Exercise description
Nothing outside the range below should be printed. Output exactly the lines from the line with "cv _; simp [evcLoop, pvKeys]" to the line with "rw [evcLoop_stored character_name", both included.

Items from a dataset

-- pv_equiv track=rewrite | github.com/Saurabh528/assignment-wadhwani-submission | core/tts_manager.py | ensure_voice_consistency
-- ===== SOURCE A (Python) =====
-- from typing import Dict, List
--
-- def ensure_voice_consistency(character_name: str, scenes: List[Dict]) -> bool:
--     character_voices = {}
--
--     for scene in scenes:
--         if scene.get('character') == character_name:
--             voice_key = f"{scene.get('character_gender')}_{scene.get('voice_style')}"
--             if character_name in character_voices:
--                 if character_voices[character_name] != voice_key:
--                     return False
--             else:
--                 character_voices[character_name] = voice_key
--
--     return True
-- ===== SOURCE B (Python) =====
-- def ensure_voice_consistency(character_name, scenes):
--     keys = [f"{s.get('character_gender')}_{s.get('voice_style')}"
--             for s in scenes if s.get('character') == character_name]
--     return not keys or min(keys) == max(keys)
-- ===== Notes on version B (the rewrite author's own statement) =====
-- stated objective: alternative
-- what changed: Replaces the stored-first-value dict with its membership branch and early return by an order-statistics check: collect the voice keys of the matching scenes and test min(keys) == max(keys), which holds iff all keys coincide.
import Mathlib
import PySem

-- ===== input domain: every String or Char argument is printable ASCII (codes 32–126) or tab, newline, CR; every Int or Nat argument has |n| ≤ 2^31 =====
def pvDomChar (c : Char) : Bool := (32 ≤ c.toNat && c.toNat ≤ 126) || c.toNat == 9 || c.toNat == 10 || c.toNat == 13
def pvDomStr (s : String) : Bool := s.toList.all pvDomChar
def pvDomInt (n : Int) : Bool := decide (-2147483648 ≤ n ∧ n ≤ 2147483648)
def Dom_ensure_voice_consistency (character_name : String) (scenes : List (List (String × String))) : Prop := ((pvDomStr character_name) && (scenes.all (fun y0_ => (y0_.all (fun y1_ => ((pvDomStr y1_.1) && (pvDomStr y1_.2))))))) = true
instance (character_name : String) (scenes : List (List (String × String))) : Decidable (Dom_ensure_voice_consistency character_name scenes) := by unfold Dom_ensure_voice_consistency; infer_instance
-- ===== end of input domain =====

-- B replaces A's stored-first-value dict and early return by an order-statistics check: min(keys) == max(keys) over the matching scenes' voice keys (same cost, alternative algorithm).


-- ===== PORT A =====
-- f"{o}" for o = scene.get(k): None prints "None", a str prints itself (shared f-string helper of both Pythons)
def pvFmt (o : Option String) : String :=
  match o with
  | none => "None"
  | some s => s

-- voice_key = f"{scene.get('character_gender')}_{scene.get('voice_style')}"
def pvVoiceKey (scene : List (String × String)) : String :=
  pvFmt ((PySem.Dict.mk scene).get? "character_gender") ++ "_" ++ pvFmt ((PySem.Dict.mk scene).get? "voice_style")

-- the 'for scene in scenes' loop of A, with the early 'return False'; character_voices is the dict cv
def evcLoop (character_name : String) (cv : PySem.Dict String String) : List (List (String × String)) → Bool
  | [] => true
  | scene :: rest =>
    if (PySem.Dict.mk scene).get? "character" == some character_name then
      let voice_key := pvVoiceKey scene
      if cv.contains character_name then
        -- character_voices[character_name] cannot fail here (key just tested); getD with "" is that access
        if cv.getD character_name "" != voice_key then false
        else evcLoop character_name cv rest
      else evcLoop character_name (cv.insert character_name voice_key) rest
    else evcLoop character_name cv rest

def ensure_voice_consistency (character_name : String) (scenes : List (List (String × String))) : Bool :=
  evcLoop character_name PySem.Dict.empty scenes

-- ===== PORT B =====
-- keys = [voice_key(s) for s in scenes if s.get('character') == character_name]; return not keys or min(keys) == max(keys)
def ensure_voice_consistency_alt (character_name : String) (scenes : List (List (String × String))) : Bool :=
  let keys : List String :=
    (scenes.filter (fun s => (PySem.Dict.mk s).get? "character" == some character_name)).map pvVoiceKey
  keys.isEmpty || (PySem.List.min? keys (fun x => x) == PySem.List.max? keys (fun x => x))

-- ===== PRECONDITION & SPEC =====
def Spec_ensure_voice_consistency (character_name : String) (scenes : List (List (String × String))) (out : Bool) : Prop := out = ensure_voice_consistency_alt character_name scenes
instance (character_name : String) (scenes : List (List (String × String))) (out : Bool) : Decidable (Spec_ensure_voice_consistency character_name scenes out) := by unfold Spec_ensure_voice_consistency; infer_instance

-- ===== CLAIM (what is proved, stated in full; the proofs are below) =====
def Claim_equal_ensure_voice_consistency : Prop := ∀ (character_name : String) (scenes : List (List (String × String))), Dom_ensure_voice_consistency character_name scenes → Spec_ensure_voice_consistency character_name scenes (ensure_voice_consistency character_name scenes)

-- ===== LEMMAS AND PROOFS =====

-- the list of voice keys of the scenes matching character_name
def pvKeys (character_name : String) (scenes : List (List (String × String))) : List String :=
  (scenes.filter (fun s => (PySem.Dict.mk s).get? "character" == some character_name)).map pvVoiceKey

-- once a key is stored for character_name, A's loop returns true iff every later matching key equals it
theorem evcLoop_stored (character_name v : String) (scenes : List (List (String × String)))
    (cv : PySem.Dict String String) (h : cv.get? character_name = some v) :
    evcLoop character_name cv scenes = (pvKeys character_name scenes).all (fun k => k == v) := by
  induction scenes with
  | nil => simp [evcLoop, pvKeys]
  | cons scene rest ih =>
    have hc : cv.contains character_name = true := by
      rw [PySem.Dict.contains_eq_isSome_get?, h]; rfl
    have hd : cv.getD character_name "" = v := PySem.Dict.getD_of_get?_eq_some cv "" h
    by_cases hm : ((PySem.Dict.mk scene).get? "character" == some character_name) = true
    · simp only [evcLoop, hm, if_true, hc, hd, pvKeys, List.filter_cons, List.map_cons, List.all_cons]
      by_cases hk : pvVoiceKey scene = v
      · simp [hk, ih, pvKeys]
      · have h1 : decide (v = pvVoiceKey scene) = false := decide_eq_false (fun e => hk e.symm)
        have h2 : (pvVoiceKey scene == v) = false := beq_eq_false_iff_ne.mpr hk
        simp [bne, h1, h2]
    · simp only [evcLoop, hm, pvKeys, List.filter_cons]
      simp only [Bool.not_eq_true] at hm
      simp [ih, pvKeys]

-- min(l) == max(l) on a nonempty list iff every element equals the head
theorem min_eq_max_iff_all (k : String) (rest : List String) :
    ((PySem.List.min? (k :: rest) (fun x => x) == PySem.List.max? (k :: rest) (fun x => x)) = true) ↔
      (∀ x ∈ (k :: rest), x = k) := by
  obtain ⟨m1, hm1⟩ : ∃ m, PySem.List.min? (k :: rest) (fun x => x) = some m := by
    cases h : PySem.List.min? (k :: rest) (fun x => x) with
    | none => exact absurd ((PySem.List.min?_eq_none_iff _ _).mp h) (by simp)
    | some m => exact ⟨m, rfl⟩
  obtain ⟨m2, hm2⟩ : ∃ m, PySem.List.max? (k :: rest) (fun x => x) = some m := by
    cases h : PySem.List.max? (k :: rest) (fun x => x) with
    | none => exact absurd ((PySem.List.max?_eq_none_iff _ _).mp h) (by simp)
    | some m => exact ⟨m, rfl⟩
  rw [hm1, hm2]
  constructor
  · intro h x hx
    have hmm : m1 = m2 := by simpa using h
    have h1 := PySem.List.min?_isMin hm1 x hx
    have h2 := PySem.List.max?_isMax hm2 x hx
    have hk1 := PySem.List.min?_isMin hm1 k (by simp)
    have hk2 := PySem.List.max?_isMax hm2 k (by simp)
    simp only at h1 h2 hk1 hk2
    have hx' : x = m1 := le_antisymm (hmm ▸ h2) h1
    have hk' : k = m1 := le_antisymm (hmm ▸ hk2) hk1
    rw [hx', hk']
  · intro h
    have e1 : m1 = k := h m1 (PySem.List.min?_mem hm1)
    have e2 : m2 = k := h m2 (PySem.List.max?_mem hm2)
    simp [e1, e2]

-- ===== VERDICT (by name: the statement is the Claim_ definition above) =====
theorem ensure_voice_consistency_spec : Claim_equal_ensure_voice_consistency := by
  intro character_name scenes _
  unfold Spec_ensure_voice_consistency ensure_voice_consistency ensure_voice_consistency_alt
  show evcLoop character_name PySem.Dict.empty scenes = _
  have key : ∀ (sc : List (List (String × String))) (cv : PySem.Dict String String),
      cv.get? character_name = none →
      evcLoop character_name cv sc =
        (match pvKeys character_name sc with | [] => true | k :: rest => rest.all (fun x => x == k)) := by
    intro sc
    induction sc with
    | nil => intro cv _; simp [evcLoop, pvKeys]
    | cons scene rest ih =>
      intro cv hnone
      have hc : cv.contains character_name = false := by
        rw [PySem.Dict.contains_eq_isSome_get?, hnone]; rfl
      by_cases hm : ((PySem.Dict.mk scene).get? "character" == some character_name) = true
      · simp only [evcLoop, hm, if_true, hc, Bool.false_eq_true, if_false, pvKeys, List.filter_cons,
          List.map_cons]
        rw [evcLoop_stored character_name (pvVoiceKey scene) rest _
          (PySem.Dict.get?_insert_self cv character_name (pvVoiceKey scene))]
        simp [pvKeys]
      · simp only [evcLoop, hm, pvKeys, List.filter_cons]
        simp only [Bool.not_eq_true] at hm
        simp only [Bool.false_eq_true, if_false]
        exact ih cv hnone
  rw [key scenes PySem.Dict.empty (PySem.Dict.get?_empty character_name)]
  cases h : pvKeys character_name scenes with
  | nil =>
    have hl : (scenes.filter (fun s => (PySem.Dict.mk s).get? "character" == some character_name)).map pvVoiceKey = [] := h
    simp [hl]
  | cons k rest =>
    have hl : (scenes.filter (fun s => (PySem.Dict.mk s).get? "character" == some character_name)).map pvVoiceKey = k :: rest := h
    simp only [hl, List.isEmpty_cons, Bool.false_or]
    apply Bool.eq_iff_iff.mpr
    rw [min_eq_max_iff_all]
    simp only [List.all_eq_true, beq_iff_eq, List.mem_cons]
    constructor
    · rintro hall x (rfl | hx)
      · rfl
      · exact hall x hx
    · intro hall x hx; exact hall x (Or.inr hx)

Output for this exercise
    | nil => intro cv _; simp [evcLoop, pvKeys]
    | cons scene rest ih =>
      intro cv hnone
      have hc : cv.contains character_name = false := by
        rw [PySem.Dict.contains_eq_isSome_get?, hnone]; rfl
      by_cases hm : ((PySem.Dict.mk scene).get? "character" == some character_name) = true
      · simp only [evcLoop, hm, if_true, hc, Bool.false_eq_true, if_false, pvKeys, List.filter_cons,
          List.map_cons]
        rw [evcLoop_stored character_name (pvVoiceKey scene) rest _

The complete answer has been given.